-- pv_equiv track=rewrite | github.com/MidwestJohn/line-lead-qsr-assistant | backend/services/response_processor.py | _infer_procedure_type
-- ===== SOURCE A (Python) =====
-- def _infer_procedure_type(text: str) -> str:
--     """Infer procedure type from text content"""
--     text_lower = text.lower()
--
--     if any(word in text_lower for word in ['clean', 'wash', 'sanitize', 'disinfect']):
--         return 'cleaning'
--     elif any(word in text_lower for word in ['repair', 'fix', 'maintain', 'service']):
--         return 'maintenance'
--     elif any(word in text_lower for word in ['troubleshoot', 'diagnose', 'solve', 'problem']):
--         return 'troubleshooting'
--     elif any(word in text_lower for word in ['setup', 'install', 'configure', 'initialize']):
--         return 'setup'
--     elif any(word in text_lower for word in ['safety', 'emergency', 'hazard', 'warning']):
--         return 'safety'
--     else:
--         return 'training'
-- ===== SOURCE B (Python) =====
-- # Single left-to-right scan over the text: at each position, check which keywords
-- # start there and keep the minimum priority seen; index into the label table at the end.
-- _KEYWORD_PRIORITY = {
--     'clean': 0, 'wash': 0, 'sanitize': 0, 'disinfect': 0,
--     'repair': 1, 'fix': 1, 'maintain': 1, 'service': 1,
--     'troubleshoot': 2, 'diagnose': 2, 'solve': 2, 'problem': 2,
--     'setup': 3, 'install': 3, 'configure': 3, 'initialize': 3,
--     'safety': 4, 'emergency': 4, 'hazard': 4, 'warning': 4,
-- }
-- _LABELS = ['cleaning', 'maintenance', 'troubleshooting', 'setup', 'safety', 'training']
--
-- def _infer_procedure_type(text: str) -> str:
--     t = text.lower()
--     best = 5
--     for i in range(len(t)):
--         for kw, pri in _KEYWORD_PRIORITY.items():
--             if pri < best and t.startswith(kw, i):
--                 best = pri
--     return _LABELS[best]
-- ===== Notes on version B (the rewrite author's own statement) =====
-- stated objective: alternative
-- what changed: Instead of five staged any-substring scans, B does a single left-to-right scan over the character positions of the lowered text, checking at each position which keywords start there via startswith and keeping the minimum priority seen, then indexes a label table with that minimum.
import Mathlib
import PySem

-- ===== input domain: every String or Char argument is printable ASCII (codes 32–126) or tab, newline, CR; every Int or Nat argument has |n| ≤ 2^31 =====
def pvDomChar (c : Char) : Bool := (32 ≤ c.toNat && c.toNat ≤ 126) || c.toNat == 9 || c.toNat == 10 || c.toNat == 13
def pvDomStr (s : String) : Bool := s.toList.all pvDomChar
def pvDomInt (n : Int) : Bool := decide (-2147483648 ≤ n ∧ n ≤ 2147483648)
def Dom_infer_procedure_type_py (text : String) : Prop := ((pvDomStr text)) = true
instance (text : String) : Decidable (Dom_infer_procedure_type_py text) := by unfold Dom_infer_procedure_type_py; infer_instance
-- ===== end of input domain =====

-- B classifies by one positional scan keeping the minimum matched keyword priority (alternative algorithm, same cost).


-- ===== PORT A =====
def infer_procedure_type_py (text : String) : String :=
  let text_lower := PySem.Str.lower text
  if ["clean", "wash", "sanitize", "disinfect"].any (fun word => PySem.Str.isIn word text_lower) then
    "cleaning"
  else if ["repair", "fix", "maintain", "service"].any (fun word => PySem.Str.isIn word text_lower) then
    "maintenance"
  else if ["troubleshoot", "diagnose", "solve", "problem"].any (fun word => PySem.Str.isIn word text_lower) then
    "troubleshooting"
  else if ["setup", "install", "configure", "initialize"].any (fun word => PySem.Str.isIn word text_lower) then
    "setup"
  else if ["safety", "emergency", "hazard", "warning"].any (fun word => PySem.Str.isIn word text_lower) then
    "safety"
  else
    "training"

-- ===== PORT B =====
def pvKeywordPri : List (String × Nat) :=
  [("clean", 0), ("wash", 0), ("sanitize", 0), ("disinfect", 0),
   ("repair", 1), ("fix", 1), ("maintain", 1), ("service", 1),
   ("troubleshoot", 2), ("diagnose", 2), ("solve", 2), ("problem", 2),
   ("setup", 3), ("install", 3), ("configure", 3), ("initialize", 3),
   ("safety", 4), ("emergency", 4), ("hazard", 4), ("warning", 4)]

def pvLabels : List String :=
  ["cleaning", "maintenance", "troubleshooting", "setup", "safety", "training"]

-- Python's t.startswith(kw, i) for 0 ≤ i is ported exactly as startswith on the list dropped at i.
def infer_procedure_type_py_alt (text : String) : String :=
  let t := (PySem.Str.lower text).toList
  let best := (List.range t.length).foldl (fun best i =>
    pvKeywordPri.foldl (fun b kp =>
      if kp.2 < b && PySem.Chars.startswith (t.drop i) kp.1.toList then kp.2 else b) best) 5
  pvLabels.getD best "training"

-- ===== PRECONDITION & SPEC =====
def Spec_infer_procedure_type_py (text : String) (out : String) : Prop := out = infer_procedure_type_py_alt text
instance (text : String) (out : String) : Decidable (Spec_infer_procedure_type_py text out) := by unfold Spec_infer_procedure_type_py; infer_instance

-- ===== CLAIM =====
def Claim_equal_infer_procedure_type_py : Prop := ∀ (text : String), Dom_infer_procedure_type_py text → Spec_infer_procedure_type_py text (infer_procedure_type_py text)

-- ===== LEMMAS AND PROOFS =====

-- the flattened list of (position, keyword-entry) pairs the nested fold visits
def pvPairs (t : List Char) : List (Nat × (String × Nat)) :=
  (List.range t.length).flatMap (fun i => pvKeywordPri.map (fun kp => (i, kp)))

def pvStep (t : List Char) (b : Nat) (x : Nat × (String × Nat)) : Nat :=
  if x.2.2 < b && PySem.Chars.startswith (t.drop x.1) x.2.1.toList then x.2.2 else b

theorem pv_flat_gen (t : List Char) (l : List Nat) :
    ∀ (b : Nat),
    l.foldl (fun best i =>
      pvKeywordPri.foldl (fun b kp =>
        if kp.2 < b && PySem.Chars.startswith (t.drop i) kp.1.toList then kp.2 else b) best) b
    = (l.flatMap (fun i => pvKeywordPri.map (fun kp => (i, kp)))).foldl (pvStep t) b := by
  induction l with
  | nil => intro b; rfl
  | cons i l ih =>
    intro b
    simp only [List.foldl_cons, List.flatMap_cons, List.foldl_append, List.foldl_map, ih]
    rfl

theorem pv_nested_eq_flat (t : List Char) :
    (List.range t.length).foldl (fun best i =>
      pvKeywordPri.foldl (fun b kp =>
        if kp.2 < b && PySem.Chars.startswith (t.drop i) kp.1.toList then kp.2 else b) best) 5
    = (pvPairs t).foldl (pvStep t) 5 :=
  pv_flat_gen t (List.range t.length) 5

theorem pv_fold_le (t : List Char) :
    ∀ (l : List (Nat × (String × Nat))) (b : Nat), l.foldl (pvStep t) b ≤ b := by
  intro l
  induction l with
  | nil => intro b; exact Nat.le_refl b
  | cons x l ih =>
    intro b
    simp only [List.foldl_cons]
    refine (ih _).trans ?_
    unfold pvStep
    by_cases hlt : x.2.2 < b <;>
      by_cases hm : PySem.Chars.startswith (t.drop x.1) x.2.1.toList = true <;>
      simp [hlt, hm] <;> omega

theorem pv_fold_wit (t : List Char) :
    ∀ (l : List (Nat × (String × Nat))) (b : Nat), l.foldl (pvStep t) b < b →
      ∃ x ∈ l, PySem.Chars.startswith (t.drop x.1) x.2.1.toList = true ∧ x.2.2 = l.foldl (pvStep t) b := by
  intro l
  induction l with
  | nil => intro b h; exact absurd h (Nat.lt_irrefl b)
  | cons x l ih =>
    intro b h
    simp only [List.foldl_cons] at h ⊢
    by_cases hlt : l.foldl (pvStep t) (pvStep t b x) < pvStep t b x
    · obtain ⟨y, hy, hm, hp⟩ := ih _ hlt
      exact ⟨y, List.mem_cons_of_mem _ hy, hm, hp⟩
    · have heq : l.foldl (pvStep t) (pvStep t b x) = pvStep t b x :=
        Nat.le_antisymm (pv_fold_le t l _) (Nat.le_of_not_lt hlt)
      rw [heq] at h ⊢
      by_cases hm : PySem.Chars.startswith (t.drop x.1) x.2.1.toList = true
      · by_cases hc : x.2.2 < b
        · exact ⟨x, List.mem_cons_self, hm, by simp [pvStep, hm, hc]⟩
        · exact absurd (by simpa [pvStep, hm, hc] using h) (Nat.lt_irrefl b)
      · exact absurd (by simpa [pvStep, hm] using h) (Nat.lt_irrefl b)

theorem pv_fold_lb (t : List Char) :
    ∀ (l : List (Nat × (String × Nat))) (b : Nat) (x : Nat × (String × Nat)), x ∈ l →
      PySem.Chars.startswith (t.drop x.1) x.2.1.toList = true → l.foldl (pvStep t) b ≤ x.2.2 := by
  intro l
  induction l with
  | nil => intro b x hx; exact absurd hx (List.not_mem_nil)
  | cons y l ih =>
    intro b x hx hm
    simp only [List.foldl_cons]
    rcases List.mem_cons.mp hx with rfl | hx'
    · refine (pv_fold_le t l _).trans ?_
      by_cases hlt : x.2.2 < b
      · simp [pvStep, hlt, hm]
      · simp [pvStep, hlt, hm]; omega
    · exact ih _ _ hx' hm

-- a priority group's any-substring test holds iff the flattened scan has a matching pair of that priority
theorem pv_group_iff (t : List Char) (p : Nat) (ws : List String)
    (hmem : ∀ w ∈ ws, (w, p) ∈ pvKeywordPri)
    (hback : ∀ kp ∈ pvKeywordPri, kp.2 = p → kp.1 ∈ ws)
    (hne : ∀ w ∈ ws, w.toList ≠ []) :
    (ws.any (fun w => PySem.Chars.isIn w.toList t) = true) ↔
    ∃ x ∈ pvPairs t, x.2.2 = p ∧ PySem.Chars.startswith (t.drop x.1) x.2.1.toList = true := by
  constructor
  · intro h
    obtain ⟨w, hw, hin⟩ := List.any_eq_true.mp h
    obtain ⟨j, hj⟩ := (PySem.Chars.exists_prefix_drop_iff_isIn _ _).mpr hin
    have hlen : w.toList.length ≤ (t.drop j).length := hj.length_le
    have hwne : 1 ≤ w.toList.length := by
      cases hwl : w.toList with
      | nil => exact absurd hwl (hne w hw)
      | cons c cs => simp
    have hjlt : j < t.length := by
      simp only [List.length_drop] at hlen; omega
    refine ⟨(j, (w, p)), ?_, rfl, ?_⟩
    · unfold pvPairs
      refine List.mem_flatMap.mpr ⟨j, List.mem_range.mpr hjlt, ?_⟩
      exact List.mem_map.mpr ⟨(w, p), hmem w hw, rfl⟩
    · exact (PySem.Chars.startswith_iff _ _).mpr hj
  · rintro ⟨⟨i, kp⟩, hx, hp, hm⟩
    have hkp : kp ∈ pvKeywordPri := by
      unfold pvPairs at hx
      obtain ⟨j, _, hmap⟩ := List.mem_flatMap.mp hx
      obtain ⟨kp', hkp', heq⟩ := List.mem_map.mp hmap
      cases heq; exact hkp'
    have hws : kp.1 ∈ ws := hback kp hkp hp
    refine List.any_eq_true.mpr ⟨kp.1, hws, ?_⟩
    exact (PySem.Chars.exists_prefix_drop_iff_isIn _ _).mp ⟨i, (PySem.Chars.startswith_iff _ _).mp hm⟩

theorem pv_result_eq (t : List Char) :
    (pvPairs t).foldl (pvStep t) 5
    = (if ["clean", "wash", "sanitize", "disinfect"].any (fun w => PySem.Chars.isIn w.toList t) then 0
       else if ["repair", "fix", "maintain", "service"].any (fun w => PySem.Chars.isIn w.toList t) then 1
       else if ["troubleshoot", "diagnose", "solve", "problem"].any (fun w => PySem.Chars.isIn w.toList t) then 2
       else if ["setup", "install", "configure", "initialize"].any (fun w => PySem.Chars.isIn w.toList t) then 3
       else if ["safety", "emergency", "hazard", "warning"].any (fun w => PySem.Chars.isIn w.toList t) then 4
       else 5) := by
  have g0 := pv_group_iff t 0 ["clean", "wash", "sanitize", "disinfect"] (by decide) (by decide) (by decide)
  have g1 := pv_group_iff t 1 ["repair", "fix", "maintain", "service"] (by decide) (by decide) (by decide)
  have g2 := pv_group_iff t 2 ["troubleshoot", "diagnose", "solve", "problem"] (by decide) (by decide) (by decide)
  have g3 := pv_group_iff t 3 ["setup", "install", "configure", "initialize"] (by decide) (by decide) (by decide)
  have g4 := pv_group_iff t 4 ["safety", "emergency", "hazard", "warning"] (by decide) (by decide) (by decide)
  set r := (pvPairs t).foldl (pvStep t) 5 with hr
  have hr5 : r ≤ 5 := pv_fold_le t _ 5
  have hwit : r < 5 → ∃ x ∈ pvPairs t, PySem.Chars.startswith (t.drop x.1) x.2.1.toList = true ∧ x.2.2 = r :=
    pv_fold_wit t _ 5
  split_ifs with h0 h1 h2 h3 h4
  · obtain ⟨x, hx, hp, hm⟩ := g0.mp h0
    have := pv_fold_lb t _ 5 x hx hm
    omega
  · obtain ⟨x, hx, hp, hm⟩ := g1.mp h1
    have hub := pv_fold_lb t _ 5 x hx hm
    rcases Nat.lt_or_ge r 1 with hlt | hge
    · obtain ⟨y, hy, hym, hyp⟩ := hwit (by omega)
      exact absurd (g0.mpr ⟨y, hy, by omega, hym⟩) (by simpa using h0)
    · omega
  · obtain ⟨x, hx, hp, hm⟩ := g2.mp h2
    have hub := pv_fold_lb t _ 5 x hx hm
    rcases Nat.lt_or_ge r 2 with hlt | hge
    · obtain ⟨y, hy, hym, hyp⟩ := hwit (by omega)
      interval_cases r
      · exact absurd (g0.mpr ⟨y, hy, by omega, hym⟩) (by simpa using h0)
      · exact absurd (g1.mpr ⟨y, hy, by omega, hym⟩) (by simpa using h1)
    · omega
  · obtain ⟨x, hx, hp, hm⟩ := g3.mp h3
    have hub := pv_fold_lb t _ 5 x hx hm
    rcases Nat.lt_or_ge r 3 with hlt | hge
    · obtain ⟨y, hy, hym, hyp⟩ := hwit (by omega)
      interval_cases r
      · exact absurd (g0.mpr ⟨y, hy, by omega, hym⟩) (by simpa using h0)
      · exact absurd (g1.mpr ⟨y, hy, by omega, hym⟩) (by simpa using h1)
      · exact absurd (g2.mpr ⟨y, hy, by omega, hym⟩) (by simpa using h2)
    · omega
  · obtain ⟨x, hx, hp, hm⟩ := g4.mp h4
    have hub := pv_fold_lb t _ 5 x hx hm
    rcases Nat.lt_or_ge r 4 with hlt | hge
    · obtain ⟨y, hy, hym, hyp⟩ := hwit (by omega)
      interval_cases r
      · exact absurd (g0.mpr ⟨y, hy, by omega, hym⟩) (by simpa using h0)
      · exact absurd (g1.mpr ⟨y, hy, by omega, hym⟩) (by simpa using h1)
      · exact absurd (g2.mpr ⟨y, hy, by omega, hym⟩) (by simpa using h2)
      · exact absurd (g3.mpr ⟨y, hy, by omega, hym⟩) (by simpa using h3)
    · omega
  · rcases Nat.lt_or_ge r 5 with hlt | hge
    · obtain ⟨y, hy, hym, hyp⟩ := hwit hlt
      interval_cases r
      · exact absurd (g0.mpr ⟨y, hy, by omega, hym⟩) (by simpa using h0)
      · exact absurd (g1.mpr ⟨y, hy, by omega, hym⟩) (by simpa using h1)
      · exact absurd (g2.mpr ⟨y, hy, by omega, hym⟩) (by simpa using h2)
      · exact absurd (g3.mpr ⟨y, hy, by omega, hym⟩) (by simpa using h3)
      · exact absurd (g4.mpr ⟨y, hy, by omega, hym⟩) (by simpa using h4)
    · omega

-- ===== VERDICT =====
theorem infer_procedure_type_py_spec : Claim_equal_infer_procedure_type_py := by
  intro text _
  unfold Spec_infer_procedure_type_py infer_procedure_type_py infer_procedure_type_py_alt
  have hflat := pv_nested_eq_flat ((PySem.Str.lower text).toList)
  have hres := pv_result_eq ((PySem.Str.lower text).toList)
  simp only [PySem.Str.isIn_eq] at *
  rw [hflat, hres]
  split_ifs <;> rfl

━━━━

» Task to carry out
The answer is the number of lines in the preceding material that hold "domain"; write that number and nothing else.

» Answer to this exercise
2